Prüfärzte in den Fachgebieten:
Die Prüfärzte können im niedergelassenen Bereich oder in einer Klinik angesiedelt sein und sind verantwortlich für die Durchführung der Studie. Sie sind Ansprechpartner der niedergelassenen Ärzte; verantwortlich für regelmäßige, persönliche Überwachung der Studienpatienten; Ansprechpartner für Pharmafirmen, z.B. spezielle Probleme einzelner Studien. Ärzte im Praktikum werden nicht als Prüfärzte eingesetzt.
Studienassistentin (Study Nurse):
Vornehmlich organisatorische Aufgaben mit Vorscreening der Patienten (z.B. Einschlußkriterien), Einbestellung, Transport; Kontakt zu Prüfarzt, Assistenz bei Erhebung von klinischen befunden; Protokollführung, Datentransfer; enge Zusammenarbeit mit Monitor der Firmen; Erstellung eines Patientenregisters.
Sekretärin:
Korrespondenz, Organisation von Studientreffen, Terminabsprache.
Leistungskontrolle
Es findet ein jährliches treffen der ZET-Mitarbeiter mit den Vertretern der beteiligten Pharmafirmen unabhängig von der einzelnen Studie statt. Hierbei können allgemein interessierende Probleme und geplante Entwicklungen erörtert werden. Weiterhin ist ein jährliches Treffen der ZET-Mitarbeiter mit den niedergelassenen, beteiligten Ärzten für jedes fachspezifische Kompetenznetzwerk in Form eines Symposiums vorgesehen.

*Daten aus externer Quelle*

-- pv_equiv track=rewrite | github.com/heeringa/aoc | 2021/1/sonar.1.py | count_depth_increases
-- ===== SOURCE A (Python) =====
-- def count_depth_increases(depths):
--     increases = 0
--     last_depth = None
--
--     for depth in depths:
--
--         depth = int(depth)
--
--         if last_depth is None:
--             last_depth = depth
--
--         if depth > last_depth:
--             increases = increases + 1
--
--         last_depth = depth
--
--     return increases
-- ===== SOURCE B (Python) =====
-- def count_depth_increases(depths):
--     ints = [int(x) for x in depths]
--
--     def go(lo, hi):
--         # number of adjacent increases within ints[lo:hi], by divide and conquer
--         if hi - lo < 2:
--             return 0
--         mid = (lo + hi) // 2
--         return go(lo, mid) + go(mid, hi) + (1 if ints[mid] > ints[mid - 1] else 0)
--
--     return go(0, len(ints))
-- ===== Notes on version B (the rewrite author's own statement) =====
-- stated objective: alternative
-- what changed: Replaces A's single linear pass with a running last_depth accumulator by a divide-and-conquer recursion on index ranges: split the range at its midpoint, count increases in each half independently, and add the one boundary comparison.
import Mathlib
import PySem

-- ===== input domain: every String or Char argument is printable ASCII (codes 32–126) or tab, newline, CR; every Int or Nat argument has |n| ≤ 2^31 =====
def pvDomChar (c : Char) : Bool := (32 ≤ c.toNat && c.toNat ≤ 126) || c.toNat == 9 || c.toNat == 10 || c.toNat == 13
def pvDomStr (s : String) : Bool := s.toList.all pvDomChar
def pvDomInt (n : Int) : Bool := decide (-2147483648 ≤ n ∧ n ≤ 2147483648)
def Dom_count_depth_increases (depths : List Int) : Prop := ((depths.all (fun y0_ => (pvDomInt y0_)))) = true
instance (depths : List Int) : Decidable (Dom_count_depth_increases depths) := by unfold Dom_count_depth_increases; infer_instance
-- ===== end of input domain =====

-- B replaces A's linear pass with a running last_depth accumulator by a
-- divide-and-conquer recursion on index ranges (alternative); return values
-- proved equal on all inputs.

-- ===== PORT A =====
-- A: fold carrying (increases, last_depth : Option Int); int(depth) is the identity on Int inputs.
def count_depth_increases (depths : List Int) : Int :=
  (depths.foldl
    (fun (st : Int × Option Int) depth =>
      let last : Int := match st.2 with
        | none => depth
        | some l => l
      let inc : Int := if depth > last then st.1 + 1 else st.1
      (inc, some depth))
    (0, none)).1

-- ===== PORT B =====
-- B's inner go(lo, hi): split at mid, recurse on both halves, add the boundary pair.
-- ints[mid] / ints[mid-1] are always in range when reached (lo+2 ≤ hi ≤ length), so getD is exact there.
def cdiGo (ints : List Int) (lo hi : Nat) : Int :=
  if hi - lo < 2 then 0
  else
    cdiGo ints lo ((lo + hi) / 2) + cdiGo ints ((lo + hi) / 2) hi +
      (if ints.getD ((lo + hi) / 2) 0 > ints.getD ((lo + hi) / 2 - 1) 0 then 1 else 0)
termination_by hi - lo
decreasing_by all_goals omega

def count_depth_increases_alt (depths : List Int) : Int :=
  cdiGo depths 0 depths.length

-- ===== PRECONDITION & SPEC =====
def Spec_count_depth_increases (depths : List Int) (out : Int) : Prop := out = count_depth_increases_alt depths
instance (depths : List Int) (out : Int) : Decidable (Spec_count_depth_increases depths out) := by unfold Spec_count_depth_increases; infer_instance

-- ===== CLAIM (what is proved, stated in full; the proofs are below) =====
def Claim_equal_count_depth_increases : Prop := ∀ (depths : List Int), Dom_count_depth_increases depths → Spec_count_depth_increases depths (count_depth_increases depths)

-- ===== LEMMAS AND PROOFS =====

-- shared reference count: number of indices j in [k+1, k+n) with l[j-1] < l[j]
def cdiPred (l : List Int) (j : Nat) : Bool := decide (l.getD (j - 1) 0 < l.getD j 0)

-- A's loop equals the pairwise zip count
theorem cdi_loop (l : List Int) : ∀ (acc last : Int),
    (l.foldl
      (fun (st : Int × Option Int) depth =>
        let lst : Int := match st.2 with
          | none => depth
          | some l => l
        let inc : Int := if depth > lst then st.1 + 1 else st.1
        (inc, some depth))
      (acc, some last)).1
    = acc + ((((last :: l).zip l).countP (fun p => decide (p.1 < p.2)) : Nat) : Int) := by
  induction l with
  | nil => intro acc last; simp [List.countP]
  | cons d t ih =>
    intro acc last
    simp only [List.foldl_cons, List.zip_cons_cons, List.countP_cons]
    rw [ih]
    by_cases h : last < d <;> simp [h]; ring

-- the pairwise zip count over suffixes equals the index-range count
theorem zip_eq_range (l : List Int) : ∀ k : Nat,
    ((l.drop k).zip (l.drop (k + 1))).countP (fun p => decide (p.1 < p.2))
      = (List.range' (k + 1) (l.length - (k + 1))).countP (cdiPred l) := by
  intro k
  by_cases h : k + 1 < l.length
  · have hk : k < l.length := by omega
    have hn : l.length - (k + 1) = (l.length - (k + 2)) + 1 := by omega
    rw [hn, List.range'_succ]
    rw [List.drop_eq_getElem_cons hk]
    nth_rewrite 2 [List.drop_eq_getElem_cons h]
    rw [List.zip_cons_cons, List.countP_cons, List.countP_cons]
    rw [zip_eq_range l (k + 1)]
    have h1 : cdiPred l (k + 1) = decide (l[k] < l[k + 1]) := by
      simp [cdiPred, List.getD_eq_getElem?_getD, List.getElem?_eq_getElem hk,
        List.getElem?_eq_getElem h]
    simp [h1]
  · have h1 : l.drop (k + 1) = [] := by
      apply List.drop_eq_nil_of_le; omega
    have h2 : l.length - (k + 1) = 0 := by omega
    simp [h1, h2]
termination_by k => l.length - k
decreasing_by omega

-- B's divide and conquer equals the index-range count
theorem cdiGo_eq_range (l : List Int) (lo hi : Nat) :
    cdiGo l lo hi = ((List.range' (lo + 1) (hi - (lo + 1))).countP (cdiPred l) : Nat) := by
  rw [cdiGo]
  by_cases h : hi - lo < 2
  · have : hi - (lo + 1) = 0 := by omega
    simp [h, this]
  · simp only [h, if_false]
    rw [cdiGo_eq_range l lo ((lo + hi) / 2), cdiGo_eq_range l ((lo + hi) / 2) hi]
    have hmid1 : lo + 1 ≤ (lo + hi) / 2 := by omega
    have hmid2 : (lo + hi) / 2 + 1 ≤ hi := by omega
    have hsplit : hi - (lo + 1)
        = ((lo + hi) / 2 - (lo + 1)) + ((hi - ((lo + hi) / 2 + 1)) + 1) := by omega
    rw [hsplit, ← List.range'_append]
    have hstart : lo + 1 + ((lo + hi) / 2 - (lo + 1)) = (lo + hi) / 2 := by omega
    rw [one_mul, hstart, List.range'_succ, List.countP_append, List.countP_cons]
    have hp : cdiPred l ((lo + hi) / 2)
        = decide (l.getD ((lo + hi) / 2 - 1) 0 < l.getD ((lo + hi) / 2) 0) := rfl
    by_cases hb : l.getD ((lo + hi) / 2 - 1) 0 < l.getD ((lo + hi) / 2) 0 <;>
      simp only [hp, hb, gt_iff_lt, decide_true, decide_false, if_true, if_false] <;> push_cast <;> ring
termination_by hi - lo
decreasing_by all_goals omega

-- ===== VERDICT (by name: the statement is the Claim_ definition above) =====
theorem count_depth_increases_spec : Claim_equal_count_depth_increases := by
  intro depths _
  unfold Spec_count_depth_increases count_depth_increases count_depth_increases_alt
  rw [cdiGo_eq_range, ← zip_eq_range depths 0]
  cases depths with
  | nil => simp [List.countP]
  | cons d t =>
    simp only [List.foldl_cons, lt_irrefl, if_false]
    exact (cdi_loop t 0 d).trans (by simp)
lemma stepB_eq (p : List (Int × List Int)) (kv : Int × List Int) :
    (match (mkInfo p).get? kv.2 with
      | none => (mkInfo p).insert kv.2 (kv.2, kv.1)
      | some e => if kv.1 < e.2 then (mkInfo p).insert kv.2 (e.1, kv.1) else mkInfo p)
      = mkInfo (p ++ [kv]) := by
  have hmapsnd : (p ++ [kv]).map Prod.snd = p.map Prod.snd ++ [kv.2] := by simp
  by_cases hm : kv.2 ∈ p.map Prod.snd
  · have hd : kv.2 ∈ dedupF (p.map Prod.snd) := (mem_dedupF _ _).mpr hm
    have hcont : (mkInfo p).contains kv.2 = true := by
      rw [PySem.Dict.contains_eq_isSome_get?, get?_mkInfo, if_pos hd]; rfl
    have hded : dedupF ((p ++ [kv]).map Prod.snd) = dedupF (p.map Prod.snd) := by
      rw [hmapsnd, dedupF_append_singleton, if_pos hm]
    rw [get?_mkInfo, if_pos hd]
    by_cases hlt : kv.1 < minKey p kv.2
    · simp only [if_pos hlt]
      apply PySem.Dict.ext
      rw [PySem.Dict.items_insert_of_contains _ _ hcont]
      show ((dedupF (p.map Prod.snd)).map (fun v => (v, (v, minKey p v)))).map
          (fun pr => if pr.1 == kv.2 then (kv.2, (kv.2, kv.1)) else pr)
        = (dedupF ((p ++ [kv]).map Prod.snd)).map (fun v => (v, (v, minKey (p ++ [kv]) v)))
      rw [hded, List.map_map]
      apply List.map_congr_left
      intro v hv
      by_cases hveq : v = kv.2
      · subst hveq
        simp [minKey_append_self p kv hm, min_eq_right (le_of_lt hlt), hlt]
      · have : kv.2 ≠ v := fun h => hveq h.symm
        simp [Function.comp, hveq, minKey_append_keep p kv v this]
    · simp only [if_neg hlt]
      apply PySem.Dict.ext
      show (dedupF (p.map Prod.snd)).map (fun v => (v, (v, minKey p v)))
        = (dedupF ((p ++ [kv]).map Prod.snd)).map (fun v => (v, (v, minKey (p ++ [kv]) v)))
      rw [hded]
      apply List.map_congr_left
      intro v hv
      by_cases hveq : v = kv.2
      · subst hveq
        simp [minKey_append_self p kv hm, min_eq_left (le_of_not_gt hlt)]
      · have : kv.2 ≠ v := fun h => hveq h.symm
        simp [minKey_append_keep p kv v this]
  · have hd : kv.2 ∉ dedupF (p.map Prod.snd) := fun h => hm ((mem_dedupF _ _).mp h)
    have hcont : (mkInfo p).contains kv.2 = false := by
      rw [PySem.Dict.contains_eq_isSome_get?, get?_mkInfo, if_neg hd]; rfl
    have hded : dedupF ((p ++ [kv]).map Prod.snd) = dedupF (p.map Prod.snd) ++ [kv.2] := by
      rw [hmapsnd, dedupF_append_singleton, if_neg hm]
    rw [get?_mkInfo, if_neg hd]
    apply PySem.Dict.ext
    rw [PySem.Dict.items_insert_of_not_contains _ _ hcont]
    show (dedupF (p.map Prod.snd)).map (fun v => (v, (v, minKey p v))) ++ [(kv.2, (kv.2, kv.1))]
      = (dedupF ((p ++ [kv]).map Prod.snd)).map (fun v => (v, (v, minKey (p ++ [kv]) v)))
    rw [hded, List.map_append]
    congr 1
    · apply List.map_congr_left
      intro v hv
      have hvm : v ∈ p.map Prod.snd := (mem_dedupF _ _).mp hv
      have : kv.2 ≠ v := fun h => hm (h ▸ hvm)
      simp [minKey_append_keep p kv v this]
    · simp [minKey_append_new p kv hm]

lemma infoLoop_eq (ws : List (Int × List Int)) : ∀ (p : List (Int × List Int)),
    ws.foldl (fun info kv =>
      match info.get? kv.2 with
      | none => info.insert kv.2 (kv.2, kv.1)
      | some e => if kv.1 < e.2 then info.insert kv.2 (e.1, kv.1) else info) (mkInfo p)
      = mkInfo (p ++ ws) := by
  induction ws with
  | nil => intro p; simp
  | cons kv ws ih =>
    intro p
    simp only [List.foldl_cons]
    rw [stepB_eq, ih]
    simp

lemma empty_eq_mkInfo_nil :
    (PySem.Dict.empty : PySem.Dict (List Int) (List Int × Int)) = mkInfo [] := by
  apply PySem.Dict.ext
  have h0 : dedupF [] = [] := by simp [dedupF]
  simp [mkInfo, h0, PySem.Dict.empty]

-- ===== VERDICT (by name: the statement is the Claim_ definition above) =====
theorem merge_identical_groups_py_spec : Claim_equal_merge_identical_groups_py := by
  intro groups _dom
  unfold Spec_merge_identical_groups_py
  rw [merge_identical_groups_py, merge_identical_groups_py_alt,
      mergeLoopA_eq groups _ _ (fun v hv => hv)]
  rw [empty_eq_mkInfo_nil, infoLoop_eq, List.nil_append, mkInfo, PySem.Dict.values_mk,
      List.map_map]
  have hmapped : (List.map ((fun x => x.2) ∘ fun v => (v, (v, minKey groups.reverse v)))
      (dedupF (List.map Prod.snd groups.reverse)))
      = (dedupF ((groups.map Prod.snd).reverse)).map (fun v => (v, minKey groups.reverse v)) := by
    rw [List.map_reverse]
    rfl
  rw [hmapped, List.foldl_map]
  have hcongr := PySem.List.foldl_congr_mem (dedupF ((groups.map Prod.snd).reverse))
    (fun (g : PySem.Dict Int (List Int)) v => g.insert (minKey groups v) v)
    (fun g v => g.insert (minKey groups.reverse v) v) PySem.Dict.empty ?_
  · rw [← hcongr]
  · intro acc v hv
    have hvm : v ∈ groups.map Prod.snd := by
      have := (mem_dedupF _ _).mp hv
      simpa using List.mem_reverse.mp this
    show acc.insert (minKey groups v) v = acc.insert (minKey groups.reverse v) v
    rw [minKey_reverse groups v hvm]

Im ZET ist eine ständige interne Qualitätsprüfung und Schulung der Prüfärzte und der Studienassistenten nach ICH_GCP Standard vorgesehen. Dies wird von den beteiligten Firmen durch hierfür eingesetzten Monitore und durch Dritte wie das Koordinierungszentrum für Klinische Studien durchgeführt.
Erste Erfolge
Als Beispiel für die Funktionsweise des ZET haben wir im Jahr 1998 im Fachgebiet Bindegewebe ein Netzwerk von niedergelassenen Orthopäden (Sprecher: Dr.L.Seydlitz), Rheumatologen (Sprecher: Dr.M.Weidnitzer) und Allgemeinmediziners (Sprecher: Dr.Herklotz) aufgebaut und eine internationale klinische Studie für den Metallproteinase-Inhibitor Trocade (Roche) begonnen. Innerhalb weniger Monate hat sich das ZET für diese Studie weniger Monate hat sich das ZET für diese Studie unter Leitung von Herrn Dr.Stahl als das erfolgreichste Rekrutierungszentrum in Deutschland erwiesen und ist mittlerweile das zweitbeste Zentrum in Europa. Wir glauben, daß die innovative Struktur des ZET vor allem in den neuen Bundesländern gute Erfolgsaussichten hat.